Maybe it is a permission problem, or a more generic OS error. I’d suggest correlating all events at the date and time when the CI job runs and fails. win+r and eventvwr opens the event viewer.

Also, can you share the script content of deploy-oculus-quest.sh and build.sh to exactly see what it does? It may start background services and the like, which are blocking the termination of the job itself.

Other jobs that also use build.sh complete fine, so if its a script related thing then it would be the deploy script causing it I imagine.

Here’s the build script:

#!/usr/bin/env bash

set -e
set -x

echo "Building for $BUILD_TARGET"

export BUILD_PATH=./Builds/$BUILD_TARGET/
mkdir -p $BUILD_PATH

"C:\Program Files\Unity\Hub\Editor\\${UNITY_VERSION}\Editor\Unity.exe" \
  -projectPath $(pwd) \
  -quit \
  -batchmode \
  -gitBranch $CI_COMMIT_BRANCH \
  -buildTarget $BUILD_TARGET \
  -customBuildTarget $BUILD_TARGET \
  -customBuildName "$BUILD_NAME" \
  -customBuildPath $BUILD_PATH \
  -customScriptingDefines $SCRIPTING_DEFINES \
  -customZipPrefix $ZIP_PREFIX \
  -executeMethod BuildCommand.PerformBuild \
  -logFile -

UNITY_EXIT_CODE=$?

if [ $UNITY_EXIT_CODE -eq 0 ]; then
  echo "Run succeeded, no failures occurred";
elif [ $UNITY_EXIT_CODE -eq 2 ]; then
  echo "Run succeeded, some tests failed";
elif [ $UNITY_EXIT_CODE -eq 3 ]; then
  echo "Run failure (other failure)";
else
  echo "Unexpected exit code $UNITY_EXIT_CODE";
fi

ls -la $BUILD_PATH
[ -n "$(ls -A $BUILD_PATH)" ] # fail job if build folder is empty

Here’s the deploy script:

#!/usr/bin/env bash

set -e
set -x

if [ "$CI_COMMIT_REF_SLUG" = "master" ]; then
	channel="RC"
elif [ "$CI_COMMIT_REF_SLUG" = "qa" ]; then
	channel="BETA"
elif [ "$CI_COMMIT_REF_SLUG" = "dev" ]; then
	channel="ALPHA"
else
	channel=$CI_COMMIT_REF_SLUG
fi

gameVersion=`cat GameVersion.txt`
echo "Deploying Oculus Quest build for channel $channel version $gameVersion"

C:/OculusDeploy/ovr-platform-util.exe upload-quest-build -a $OCULUS_QUEST_APP_ID --app_secret $OCULUS_QUEST_APP_SECRET --apk "C:/OculusDeploy/Build/Cards & Tankards.apk" -c $channel

echo "Deploy finished"
exit 0

Does anyone have any other ideas to try?
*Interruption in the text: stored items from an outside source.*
-- pv_equiv track=rewrite | github.com/schspa/script | get-feishu-table.py | column_number_to_name
-- ===== SOURCE A (Python) =====
-- def column_number_to_name(column_number):
--     if column_number <= 0:
--         raise ValueError("Column number should be greater than 0")
--
--     column_name = ""
--     while column_number > 0:
--         remainder = (column_number - 1) % 26  # 0 to 25 for A to Z
--         column_name = chr(65 + remainder) + column_name
--         column_number = (column_number - 1) // 26  # Integer division for next digit
--
--     return column_name
-- ===== SOURCE B (Python) =====
-- def column_number_to_name(column_number):
--     if column_number <= 0:
--         raise ValueError("Column number should be greater than 0")
--     q, r = divmod(column_number - 1, 26)
--     return (column_number_to_name(q) if q > 0 else '') + chr(65 + r)
-- ===== Notes on version B (the rewrite author's own statement) =====
-- stated objective: simpler
-- what changed: Replaced the while-loop with a string-prepend accumulator by a direct recursion that peels the least-significant base-26 digit via divmod and appends its letter after the recursive call.
import Mathlib
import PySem

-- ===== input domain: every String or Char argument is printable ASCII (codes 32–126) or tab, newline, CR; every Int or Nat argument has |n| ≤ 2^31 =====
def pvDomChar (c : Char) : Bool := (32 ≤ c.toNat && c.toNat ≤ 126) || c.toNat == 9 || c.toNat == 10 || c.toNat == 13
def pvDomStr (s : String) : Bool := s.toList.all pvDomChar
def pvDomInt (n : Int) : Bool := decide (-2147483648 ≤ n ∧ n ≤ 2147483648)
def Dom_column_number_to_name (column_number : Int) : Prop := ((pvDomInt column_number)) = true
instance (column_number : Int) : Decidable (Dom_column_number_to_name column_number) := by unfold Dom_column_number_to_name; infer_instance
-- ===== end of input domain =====

-- B replaces A's while-loop with prepend accumulator by a recursion peeling the low base-26 digit (objective: simpler).
-- ===== PORT A =====
-- the while-loop of A: state = (column_number, column_name)
def cnLoop (column_number : Int) (column_name : String) : String :=
  if h : column_number > 0 then
    let remainder := PySem.Int.mod (column_number - 1) 26
    cnLoop (PySem.Int.floordiv (column_number - 1) 26)
      (String.ofList (Char.ofNat (65 + remainder).toNat :: column_name.toList))
  else column_name
termination_by column_number.toNat
decreasing_by
  have h1 : PySem.Int.floordiv (column_number - 1) 26 = (column_number - 1) / 26 :=
    PySem.Int.floordiv_eq_ediv_of_pos (by omega)
  have h2 : (column_number - 1) / 26 ≤ column_number - 1 := Int.ediv_le_self _ (by omega)
  have h3 : 0 ≤ (column_number - 1) / 26 := Int.ediv_nonneg (by omega) (by omega)
  rw [h1]; omega

def column_number_to_name (column_number : Int) : String :=
  if column_number ≤ 0 then ""   -- Python raises ValueError here; excluded by Pre_
  else cnLoop column_number ""

-- ===== PORT B =====
def cnRec (column_number : Int) : String :=
  let q := PySem.Int.floordiv (column_number - 1) 26
  let r := PySem.Int.mod (column_number - 1) 26
  (if h : q > 0 then cnRec q else "") ++ String.ofList [Char.ofNat (65 + r).toNat]
termination_by column_number.toNat
decreasing_by
  have h2 : 26 * q ≤ column_number - 1 := by
    have := Int.ediv_add_emod (column_number - 1) 26
    have hm : 0 ≤ (column_number - 1) % 26 := Int.emod_nonneg _ (by omega)
    have hq : q = (column_number - 1) / 26 := PySem.Int.floordiv_eq_ediv_of_pos (by omega)
    omega
  omega

def column_number_to_name_alt (column_number : Int) : String :=
  if column_number ≤ 0 then ""   -- B raises ValueError here; excluded by Pre_
  else cnRec column_number

-- ===== PRECONDITION & SPEC =====
-- Pre_ excludes column_number ≤ 0, where A raises ValueError (B raises the same ValueError).
def Pre_column_number_to_name (column_number : Int) : Prop := 0 < column_number
instance (column_number : Int) : Decidable (Pre_column_number_to_name column_number) := by
  unfold Pre_column_number_to_name; infer_instance
def pvWitness_column_number_to_name : Int := 28
def Spec_column_number_to_name (column_number : Int) (out : String) : Prop := out = column_number_to_name_alt column_number
instance (column_number : Int) (out : String) : Decidable (Spec_column_number_to_name column_number out) := by unfold Spec_column_number_to_name; infer_instance

-- ===== CLAIM (what is proved, stated in full; the proofs are below) =====
def Claim_equal_column_number_to_name : Prop := ∀ (column_number : Int), Dom_column_number_to_name column_number → Pre_column_number_to_name column_number → Spec_column_number_to_name column_number (column_number_to_name column_number)

-- ===== LEMMAS AND PROOFS =====
theorem cnLoop_eq_cnRec_append (k : Nat) :
    ∀ (n : Int), n.toNat ≤ k → 0 < n → ∀ (acc : String),
      cnLoop n acc = cnRec n ++ acc := by
  induction k with
  | zero => intro n hk hn acc; omega
  | succ k ih =>
    intro n hk hn acc
    have hq : PySem.Int.floordiv (n - 1) 26 = (n - 1) / 26 :=
      PySem.Int.floordiv_eq_ediv_of_pos (by omega)
    have hq0 : 0 ≤ (n - 1) / 26 := Int.ediv_nonneg (by omega) (by omega)
    have hqle : (n - 1) / 26 ≤ n - 1 := Int.ediv_le_self _ (by omega)
    rw [cnLoop, cnRec]
    simp only [hn, dite_true]
    by_cases hpos : (0:Int) < (n - 1) / 26
    · rw [ih _ (by rw [hq]; omega) (by rw [hq]; exact hpos)]
      simp only [hq, hpos, dite_true]
      apply String.ext_iff.mpr
      simp
    · have hz : PySem.Int.floordiv (n - 1) 26 = 0 := by rw [hq]; omega
      rw [hz, cnLoop]
      simp only [hz] at *
      norm_num
      apply String.ext_iff.mpr
      simp

-- ===== VERDICT (by name: the statement is the Claim_ definition above) =====
theorem column_number_to_name_spec : Claim_equal_column_number_to_name := by
  intro n _ hpre
  unfold Spec_column_number_to_name column_number_to_name column_number_to_name_alt
  have hn : ¬ (n ≤ 0) := by exact not_le.mpr hpre
  simp only [hn, if_false]
  rw [cnLoop_eq_cnRec_append n.toNat n le_rfl hpre ""]
  simp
It’s a bit random too, sometimes it will complete, and other times it will just hang there until it times out or I manually cancel the job. It’s only this one deploy to Oculus that ever has issues too. I have a separate deploy to Steam that never freezes like this.
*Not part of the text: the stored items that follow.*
lemma mem_drop_gt (s : List Int) (hs : s.Pairwise (· < ·)) (x : Int) (hx : x ∉ s) :
    ∀ y ∈ s.drop (cnt s x), x < y := by
  intro y hy
  rcases List.mem_iff_getElem.mp hy with ⟨i, hi, hiy⟩
  have hlen : (s.drop (cnt s x)).length = s.length - cnt s x := by simp
  rw [List.getElem_drop] at hiy
  have hmem : y ∈ s := by rw [← hiy]; exact List.getElem_mem _
  have hge : ¬ s[cnt s x + i] < x := by
    intro hlt
    have := (sorted_getElem_lt_iff s hs x (cnt s x + i) (by omega)).mp hlt
    omega
  rw [← hiy]
  refine lt_of_le_of_ne (not_lt.mp hge) ?_
  intro he
  exact hx (he ▸ List.getElem_mem _)

lemma pairwise_insert_cnt (s : List Int) (hs : s.Pairwise (· < ·)) (x : Int) (hx : x ∉ s) :
    (s.take (cnt s x) ++ x :: s.drop (cnt s x)).Pairwise (· < ·) := by
  refine List.pairwise_append.mpr ⟨List.Pairwise.sublist (List.take_sublist _ _) hs, ?_, ?_⟩
  · exact List.pairwise_cons.mpr ⟨mem_drop_gt s hs x hx, List.Pairwise.sublist (List.drop_sublist _ _) hs⟩
  · intro a ha b hb
    have ha' := mem_take_lt s hs x a ha
    rcases List.mem_cons.mp hb with rfl | hb'
    · exact ha'
    · exact lt_trans ha' (mem_drop_gt s hs x hx b hb')

lemma insert_eq_take_drop (xs : List Int) (c : Nat) (h : c ≤ xs.length) (v : Int) :
    PySem.List.insert xs (c : Int) v = xs.take c ++ v :: xs.drop c := by
  simp only [PySem.List.insert, PySem.List.sliceIndices]
  rw [if_neg (show ¬ ((c : Int) < 0) by omega), if_neg (show ¬ ((1 : Int) < 0) by omega)]
  have hc : (min (c : Int) (xs.length : Int)).toNat = c := by omega
  rw [hc]
-- A's fold over the replaced string computes T
theorem a_side : ∀ (l : List Char) (ans : Int) (stack : List Char),
    Ok l stack.length →
    ((repl l).foldl solutionStepA (ans, stack)).1 = ans + T l stack.length := by
  intro l
  induction l using repl.induct with
  | case1 =>
    intro ans stack _
    simp [repl, T]
  | case2 c =>
    intro ans stack hok
    by_cases hc : c = '('
    · subst hc; simp [repl, T, solutionStepA]
    · by_cases hc2 : c = ')'
      · subst hc2; simp [repl, T, solutionStepA]
      · simp [repl, T, solutionStepA, hc, hc2]
  | case3 c d t hcd ih =>
    intro ans stack hok
    obtain ⟨hc, hd⟩ := hcd
    subst hc; subst hd
    have hokt : Ok t stack.length := by simpa [Ok] using hok
    have hstep : repl ('(' :: ')' :: t) = 'L' :: repl t := by rw [repl]; simp
    rw [hstep]
    have hA : solutionStepA (ans, stack) 'L' = (ans + stack.length, stack) := by
      simp [solutionStepA]
    simp only [List.foldl_cons, hA]
    rw [ih (ans + stack.length) stack hokt]
    simp [T]
    ring
  | case4 c d t hcd ih =>
    intro ans stack hok
    have hstep : repl (c :: d :: t) = c :: repl (d :: t) := by rw [repl]; simp [hcd]
    rw [hstep]
    by_cases hc : c = '('
    · subst hc
      have hdne : d ≠ ')' := fun h => hcd ⟨rfl, h⟩
      have hokt : Ok (d :: t) (stack.length + 1) := by
        simpa [Ok, hdne] using hok
      have hA : solutionStepA (ans, stack) '(' = (ans + 1, stack ++ ['(']) := by
        simp [solutionStepA]
      simp only [List.foldl_cons, hA]
      rw [ih (ans + 1) (stack ++ ['(']) (by simpa using hokt)]
      simp [T, hdne]
      ring
    · by_cases hc2 : c = ')'
      · subst hc2
        have hd1 : 1 ≤ stack.length ∧ Ok (d :: t) (stack.length - 1) := by
          have hne : ¬(')' = '(' ∧ d = ')') := by simp
          simpa [Ok, hne] using hok
        have hA : solutionStepA (ans, stack) ')' = (ans, stack.dropLast) := by
          simp [solutionStepA]
        simp only [List.foldl_cons, hA]
        rw [ih ans stack.dropLast (by simpa [List.length_dropLast] using hd1.2)]
        have hcast : ((stack.dropLast.length : Nat) : Int) = (stack.length : Int) - 1 := by
          have := hd1.1
          simp only [List.length_dropLast]
          omega
        rw [hcast]
        simp [T]
      · have hokt : Ok (d :: t) stack.length := by
          have hne : ¬(c = '(' ∧ d = ')') := hcd
          simpa [Ok, hne, hc, hc2] using hok
        have hA : solutionStepA (ans, stack) c = (ans + stack.length, stack) := by
          simp [solutionStepA, hc, hc2]
        simp only [List.foldl_cons, hA]
        rw [ih (ans + stack.length) stack hokt]
        simp [T, hc, hc2]
        ring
I figured it out. The issue is that some of the exe’s I call in my scripts spawn other child processes that keep running after the exe that I call exits. I did a workaround fix by after the exe exits, finding all child processes of that process and killing them.

1 Like

Would you be able to share the code for that? Looking at pretty much the same issue, building for Android with Unity, and the build does not finish.

Greg

My previous attempt at that actually didn’t work 100% of the time. I further narrowed it down to an issue of adb not being killed after Unity exits. This is the powershell code that I used for it and it is working 100% of the time for me now:

if ( $Env:BUILD_TARGET -eq "Android" )
{
  echo "Killing adb.exe processes as it prevents the CICD process from exiting"
  
  try
  {
    Stop-Process -Name "adb" -ErrorAction SilentlyContinue
  }
  catch
  {
    Write-Host "An error occurred:"
    Write-Host $_
  }
}

Awesome, thank you emrys90!

For me, this seems to work as well:
"taskkill //IM "adb.exe" //F"

For future reference: I did not have too much luck trying to find child processes ( nothing showed up after the build step finished )… however running “tasklist” I was able to see that “adb” is still running, and killing it allowed the CI job to finish.